1994 00:12:17 United States English Color Mono 4:3 Video

Description

Each year, more women undergo treatment at hospital emergency surgical services as a result of family violence than rapes, muggings, and car wrecks combined. This startling statistic is the basis for a series of site-specific installations on domestic violence, On The Edge Of Time. Underground, the first installation for the Pittsburgh Three Rivers Art Festival, used three wrecked cars strewn along a 180-foot section of railroad track to reference the history of Abolition and the Underground Railroad, and as metaphors for different aspects of abuse. After visitors experienced the installation, a phonebooth awaited, where responses could be recorded in privacy on an answering machine.
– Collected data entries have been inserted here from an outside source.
-- pv_equiv track=rewrite | github.com/jpribeir/AdventCalender2023 | src/day14.py | tiltMap
-- ===== SOURCE A (Python) =====
-- def tiltMap(input_map):
--     output_map = [""]*len(input_map)
--     for i,line in enumerate(input_map):
--         for part in line.split("#"):
--             rock_count = part.count("O")
--             output_map[i] = output_map[i]+("O"*rock_count)+("."*(len(part)-rock_count))+"#"
--         output_map[i] = output_map[i][:-1]
--     return output_map
-- ===== SOURCE B (Python) =====
-- def tiltMap(input_map):
--     result = []
--     for line in input_map:
--         pieces = []
--         rocks = 0
--         gaps = 0
--         for ch in line:
--             if ch == '#':
--                 pieces.append("O" * rocks + "." * gaps + "#")
--                 rocks = 0
--                 gaps = 0
--             elif ch == 'O':
--                 rocks += 1
--             else:
--                 gaps += 1
--         pieces.append("O" * rocks + "." * gaps)
--         result.append("".join(pieces))
--     return result
-- ===== Notes on version B (the rewrite author's own statement) =====
-- stated objective: idiomatic
-- what changed: Replaces the split('#')/count('O')/string-repeat/slice-off-trailing-'#' reconstruction with a single left-to-right pass per line that keeps rock/gap counters and flushes a segment at each '#', joining the pieces at the end; no split, no count, no trailing-separator trick.
import Mathlib
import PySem

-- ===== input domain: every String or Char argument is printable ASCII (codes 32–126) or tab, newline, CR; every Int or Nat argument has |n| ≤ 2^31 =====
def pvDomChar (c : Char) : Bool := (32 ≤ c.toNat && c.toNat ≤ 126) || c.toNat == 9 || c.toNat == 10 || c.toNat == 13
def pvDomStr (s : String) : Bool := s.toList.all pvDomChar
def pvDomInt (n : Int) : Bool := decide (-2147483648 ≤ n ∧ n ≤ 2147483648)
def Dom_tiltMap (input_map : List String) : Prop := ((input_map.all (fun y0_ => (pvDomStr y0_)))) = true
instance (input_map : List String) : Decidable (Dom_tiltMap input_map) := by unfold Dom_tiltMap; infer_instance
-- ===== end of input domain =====

-- B replaces A's split/count/reconstruct per line by a single pass with rock/gap counters (idiomatic one-pass roll); same values everywhere.

-- ===== PORT A =====
-- literal port of A: preallocated [""]*len, enumerate loop, per line a fold over
-- line.split("#") appending "O"*count + "."*(len-count) + "#", then [:-1].
-- (indexing output_map[i] is ported with the total pyGetD/pySetD; i is always in range here)
def tiltMap (input_map : List String) : List String :=
  (PySem.List.enumerate input_map).foldl
    (fun om iline =>
      let i := iline.1
      let line := iline.2
      let s := (PySem.Chars.splitOn line.toList ['#']).foldl
        (fun acc part =>
          let rock := PySem.Chars.count part ['O']
          acc ++ List.replicate rock 'O' ++ List.replicate (part.length - rock) '.' ++ ['#'])
        (PySem.List.pyGetD om i "").toList
      PySem.List.pySetD om i (String.ofList (PySem.List.slice s none (some (-1)))))
    (PySem.List.pyRepeat [""] (input_map.length : Int))

-- ===== PORT B =====
-- literal port of Source B: one pass per line with (pieces, rocks, gaps); flush on '#', join at the end.
def tiltMap_alt (input_map : List String) : List String :=
  input_map.foldl
    (fun result line =>
      let st := line.toList.foldl
        (fun (st : List (List Char) × Nat × Nat) c =>
          if c = '#' then
            (st.1 ++ [List.replicate st.2.1 'O' ++ List.replicate st.2.2 '.' ++ ['#']], 0, 0)
          else if c = 'O' then (st.1, st.2.1 + 1, st.2.2)
          else (st.1, st.2.1, st.2.2 + 1))
        ([], 0, 0)
      result ++ [String.ofList (PySem.Chars.join []
        (st.1 ++ [List.replicate st.2.1 'O' ++ List.replicate st.2.2 '.']))])
    []

-- ===== PRECONDITION & SPEC =====
def Spec_tiltMap (input_map : List String) (out : List String) : Prop := out = tiltMap_alt input_map
instance (input_map : List String) (out : List String) : Decidable (Spec_tiltMap input_map out) := by unfold Spec_tiltMap; infer_instance

-- ===== CLAIM (what is proved, stated in full; the proofs are below) =====
def Claim_equal_tiltMap : Prop := ∀ (input_map : List String), Dom_tiltMap input_map → Spec_tiltMap input_map (tiltMap input_map)

-- ===== LEMMAS AND PROOFS =====

-- A's per-part piece: "O"*count + "."*(len-count) + "#"
def pvPiece (part : List Char) : List Char :=
  List.replicate (PySem.Chars.count part ['O']) 'O' ++
  List.replicate (part.length - PySem.Chars.count part ['O']) '.' ++ ['#']

-- functional model of Python split('#') with a pending (already-read) prefix `pre`
def pvSplit (pre : List Char) : List Char → List (List Char)
  | [] => [pre]
  | c :: rest => if c = '#' then pre :: pvSplit [] rest else pvSplit (pre ++ [c]) rest

-- functional model of B's one-pass roll with counters
def pvBcore (r g : Nat) : List Char → List Char
  | [] => List.replicate r 'O' ++ List.replicate g '.'
  | c :: rest =>
    if c = '#' then List.replicate r 'O' ++ List.replicate g '.' ++ '#' :: pvBcore 0 0 rest
    else if c = 'O' then pvBcore (r + 1) g rest
    else pvBcore r (g + 1) rest

theorem pv_count_go (fuel : Nat) : ∀ (l : List Char) (acc : Nat), l.length ≤ fuel →
    PySem.Chars.count.go ['O'] fuel l acc = acc + l.count 'O' := by
  induction fuel with
  | zero => intro l acc h; rw [PySem.Chars.count.go.eq_def]; cases l with
    | nil => simp
    | cons c rest => simp at h
  | succ n ih => intro l acc h; rw [PySem.Chars.count.go.eq_def]; cases l with
    | nil => simp
    | cons c rest =>
      simp only [List.length_cons] at h
      by_cases hc : c = 'O'
      · subst hc
        have h1 : PySem.Chars.count.go ['O'] n rest (acc + 1)
            = acc + 1 + rest.count 'O' := ih rest (acc + 1) (by omega)
        simp only [List.isPrefixOf, BEq.rfl, Bool.true_and, if_true, List.count_cons]
        simp
        omega
      · have hbeq : (('O' : Char) == c) = false := by
          rw [beq_eq_false_iff_ne]; exact fun h' => hc h'.symm
        have h1 : PySem.Chars.count.go ['O'] n rest acc = acc + rest.count 'O' :=
          ih rest acc (by omega)
        simp only [List.isPrefixOf, hbeq, Bool.false_and, h1, List.count_cons]
        simp
        exact hc

theorem pv_count_O (l : List Char) : PySem.Chars.count l ['O'] = l.count 'O' := by
  rw [PySem.Chars.count]; simp [List.isEmpty]
  have := pv_count_go l.length l 0 (le_refl _)
  omega

theorem pv_splitOn_go (fuel : Nat) : ∀ (l cur : List Char) (acc : List (List Char)),
    l.length < fuel →
    PySem.Chars.splitOn.go ['#'] fuel l cur acc = acc.reverse ++ pvSplit cur.reverse l := by
  induction fuel with
  | zero => intro l cur acc h; omega
  | succ n ih => intro l cur acc h; rw [PySem.Chars.splitOn.go.eq_def]; cases l with
    | nil => simp [pvSplit]
    | cons c rest =>
      dsimp only
      simp only [List.length_cons] at h
      by_cases hc : c = '#'
      · subst hc
        have hp : List.isPrefixOf ['#'] ('#' :: rest) = true := by simp [List.isPrefixOf]
        rw [if_pos hp]
        rw [ih _ _ _ (by simpa using h)]
        simp [pvSplit]
      · have hp : List.isPrefixOf ['#'] (c :: rest) = false := by
          simp [List.isPrefixOf]; exact fun h' => hc h'.symm
        rw [if_neg (by simp [hp])]
        rw [ih _ _ _ (by omega)]
        simp [pvSplit, hc]

theorem pv_splitOn (l : List Char) : PySem.Chars.splitOn l ['#'] = pvSplit [] l := by
  rw [PySem.Chars.splitOn]
  rw [pv_splitOn_go (l.length + 1) l [] [] (by omega)]
  simp

theorem pv_foldl_piece (parts : List (List Char)) : ∀ (init : List Char),
    parts.foldl
      (fun acc part =>
        acc ++ List.replicate (PySem.Chars.count part ['O']) 'O' ++
          List.replicate (part.length - PySem.Chars.count part ['O']) '.' ++ ['#']) init
      = init ++ parts.flatMap pvPiece := by
  induction parts with
  | nil => intro init; simp
  | cons p ps ih => intro init; simp only [List.foldl_cons, List.flatMap_cons, ih, pvPiece]
                    simp

theorem pvSplit_hash (pre rest : List Char) :
    pvSplit pre ('#' :: rest) = pre :: pvSplit [] rest := by simp [pvSplit]

theorem pvSplit_cons {c : Char} (h : c ≠ '#') (pre rest : List Char) :
    pvSplit pre (c :: rest) = pvSplit (pre ++ [c]) rest := by simp [pvSplit, h]

theorem pvBcore_hash (r g : Nat) (rest : List Char) :
    pvBcore r g ('#' :: rest)
      = List.replicate r 'O' ++ List.replicate g '.' ++ '#' :: pvBcore 0 0 rest := by
  simp [pvBcore]

theorem pvBcore_O (r g : Nat) (rest : List Char) :
    pvBcore r g ('O' :: rest) = pvBcore (r + 1) g rest := by simp [pvBcore]

theorem pvBcore_other {c : Char} (h1 : c ≠ '#') (h2 : c ≠ 'O') (r g : Nat) (rest : List Char) :
    pvBcore r g (c :: rest) = pvBcore r (g + 1) rest := by simp [pvBcore, h1, h2]

theorem pv_split_flatMap (l : List Char) : ∀ (pre : List Char),
    (pvSplit pre l).flatMap pvPiece
      = pvBcore (pre.count 'O') (pre.length - pre.count 'O') l ++ ['#'] := by
  induction l with
  | nil =>
    intro pre
    simp [pvSplit, pvBcore, pvPiece, pv_count_O]
  | cons c rest ih =>
    intro pre
    by_cases hc : c = '#'
    · subst hc
      rw [pvSplit_hash, pvBcore_hash, List.flatMap_cons, ih []]
      simp [pvPiece, pv_count_O]
    · by_cases ho : c = 'O'
      · subst ho
        rw [pvSplit_cons hc, ih (pre ++ ['O'])]
        have h1 : (pre ++ ['O']).count 'O' = pre.count 'O' + 1 := by
          simp [List.count_append]
        rw [h1]
        have h2 : (pre ++ ['O']).length - (pre.count 'O' + 1) = pre.length - pre.count 'O' := by
          simp only [List.length_append, List.length_cons, List.length_nil]
          omega
        rw [h2, pvBcore_O]
      · rw [pvSplit_cons hc, ih (pre ++ [c])]
        have h1 : (pre ++ [c]).count 'O' = pre.count 'O' := by
          simp only [List.count_append, List.count_eq_zero, Nat.add_eq_left]
          simp only [List.mem_singleton]
          exact fun h' => ho h'.symm
        rw [h1]
        have h2 : (pre ++ [c]).length - pre.count 'O' = pre.length - pre.count 'O' + 1 := by
          have := List.count_le_length (l := pre) (a := 'O')
          simp only [List.length_append, List.length_cons, List.length_nil]
          omega
        rw [h2, pvBcore_other hc ho]

-- A's per-line value equals pvBcore 0 0
theorem pv_lineA (line : List Char) :
    PySem.List.slice
      ((PySem.Chars.splitOn line ['#']).foldl
        (fun acc part =>
          acc ++ List.replicate (PySem.Chars.count part ['O']) 'O' ++
            List.replicate (part.length - PySem.Chars.count part ['O']) '.' ++ ['#']) [])
      none (some (-1)) = pvBcore 0 0 line := by
  rw [pv_splitOn, pv_foldl_piece, List.nil_append]
  rw [pv_split_flatMap line []]
  rw [PySem.List.slice_to_neg_one]
  simp

theorem pv_join_nil_flatten (ps : List (List Char)) :
    PySem.Chars.join [] ps = ps.flatten := by
  induction ps with
  | nil => simp [PySem.Chars.join_nil]
  | cons p qs ih =>
    cases qs with
    | nil => simp [PySem.Chars.join_singleton]
    | cons q rest => rw [PySem.Chars.join_cons_cons]; simp_all

-- B's per-line invariant
theorem pv_lineB_inv (line : List Char) : ∀ (pieces : List (List Char)) (r g : Nat),
    (let st := line.foldl
        (fun (st : List (List Char) × Nat × Nat) c =>
          if c = '#' then
            (st.1 ++ [List.replicate st.2.1 'O' ++ List.replicate st.2.2 '.' ++ ['#']], 0, 0)
          else if c = 'O' then (st.1, st.2.1 + 1, st.2.2)
          else (st.1, st.2.1, st.2.2 + 1))
        (pieces, r, g)
     (st.1 ++ [List.replicate st.2.1 'O' ++ List.replicate st.2.2 '.']).flatten)
      = pieces.flatten ++ pvBcore r g line := by
  induction line with
  | nil => intro pieces r g; simp [pvBcore]
  | cons c rest ih =>
    intro pieces r g
    by_cases hc : c = '#'
    · subst hc
      simp only [List.foldl_cons]
      rw [ih]
      simp [pvBcore]
    · by_cases ho : c = 'O'
      · subst ho
        simp only [List.foldl_cons, if_neg (by decide : ¬('O' = '#'))]
        rw [ih]
        simp [pvBcore]
      · simp only [List.foldl_cons, if_neg hc, if_neg ho]
        rw [ih]
        simp [pvBcore, hc, ho]

theorem pv_lineB (line : List Char) :
    (let st := line.foldl
        (fun (st : List (List Char) × Nat × Nat) c =>
          if c = '#' then
            (st.1 ++ [List.replicate st.2.1 'O' ++ List.replicate st.2.2 '.' ++ ['#']], 0, 0)
          else if c = 'O' then (st.1, st.2.1 + 1, st.2.2)
          else (st.1, st.2.1, st.2.2 + 1))
        ([], 0, 0)
     PySem.Chars.join [] (st.1 ++ [List.replicate st.2.1 'O' ++ List.replicate st.2.2 '.']))
      = pvBcore 0 0 line := by
  rw [pv_join_nil_flatten]
  have := pv_lineB_inv line [] 0 0
  simpa using this

-- B = map of the line function
theorem pv_alt_map (input_map : List String) :
    tiltMap_alt input_map = input_map.map (fun line => String.ofList (pvBcore 0 0 line.toList)) := by
  unfold tiltMap_alt
  rw [PySem.List.foldl_append_singleton_eq_map]
  apply List.map_congr_left
  intro line _
  rw [← pv_lineB line.toList]

-- A's enumerate/set loop builds the same map
theorem pv_A_loop (xs : List String) : ∀ (pre : List String),
    (PySem.List.enumerate xs (pre.length : Int)).foldl
      (fun om iline =>
        let i := iline.1
        let line := iline.2
        let s := (PySem.Chars.splitOn line.toList ['#']).foldl
          (fun acc part =>
            let rock := PySem.Chars.count part ['O']
            acc ++ List.replicate rock 'O' ++ List.replicate (part.length - rock) '.' ++ ['#'])
          (PySem.List.pyGetD om i "").toList
        PySem.List.pySetD om i (String.ofList (PySem.List.slice s none (some (-1)))))
      (pre ++ List.replicate xs.length "")
      = pre ++ xs.map (fun line => String.ofList (pvBcore 0 0 line.toList)) := by
  induction xs with
  | nil => intro pre; simp [PySem.List.enumerate]
  | cons x xs ih =>
    intro pre
    have henum : PySem.List.enumerate (x :: xs) (pre.length : Int)
        = ((pre.length : Int), x) :: PySem.List.enumerate xs ((pre.length : Int) + 1) := by
      rw [PySem.List.enumerate]
    rw [henum, List.length_cons, List.replicate_succ, List.foldl_cons]
    have hget : PySem.List.pyGetD (pre ++ "" :: List.replicate xs.length "") (pre.length : Int) ""
        = "" := by
      rw [PySem.List.pyGetD_natCast]
      simp [List.getD_eq_getElem?_getD]
    dsimp only
    rw [hget]
    have hline := pv_lineA x.toList
    rw [show ("" : String).toList = [] from rfl]
    rw [hline]
    rw [PySem.List.pySetD_natCast, List.set_append_right _ _ (Nat.le_refl _)]
    simp only [Nat.sub_self, List.set_cons_zero]
    have hcast : (pre.length : Int) + 1 = ((pre ++ [String.ofList (pvBcore 0 0 x.toList)]).length : Int) := by
      simp
    rw [show pre ++ String.ofList (pvBcore 0 0 x.toList) :: List.replicate xs.length ""
          = (pre ++ [String.ofList (pvBcore 0 0 x.toList)]) ++ List.replicate xs.length "" from by simp,
        hcast, ih (pre ++ [String.ofList (pvBcore 0 0 x.toList)])]
    simp

theorem pv_A_eq_map (input_map : List String) :
    tiltMap input_map = input_map.map (fun line => String.ofList (pvBcore 0 0 line.toList)) := by
  unfold tiltMap
  have h := pv_A_loop input_map []
  simpa [PySem.List.pyRepeat_singleton] using h

-- ===== VERDICT (by name: the statement is the Claim_ definition above) =====
theorem tiltMap_spec : Claim_equal_tiltMap := by
  intro input_map _
  unfold Spec_tiltMap
  rw [pv_A_eq_map, pv_alt_map]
These comments form the voiceover, as it were, of the piece. Underground is a remarkable document of Lacy’s temporary installation and its 500,000 visitors, and a moving testament to the power of art to effect individual and social change.

About Suzanne Lacy

Suzanne Lacy is unique in drawing the world into collaboration with her work while maintaining an individual vision. Although art is often conceived and realized as a private act, in Lacy’s work the performance becomes a frame in which many people create personal expressions in relationship to a common issue. A pioneer in socially interactive, feminist public art, Lacy’s large-scale performances have, since the mid-'70s, engaged mass audiences through media and complicated community organizing.  

Also known for her writing, Lacy edited the influential Mapping the Terrain: New Genre Public Art, published in 1995 by Bay Press, and Leaving Art: Writings on Performance, Politics, and Publics, 1974–2007, published in 2010 by Duke University Press. She is the Chair of the Graduate Public Practice Program at Otis College of Art and Design, in Los Angeles.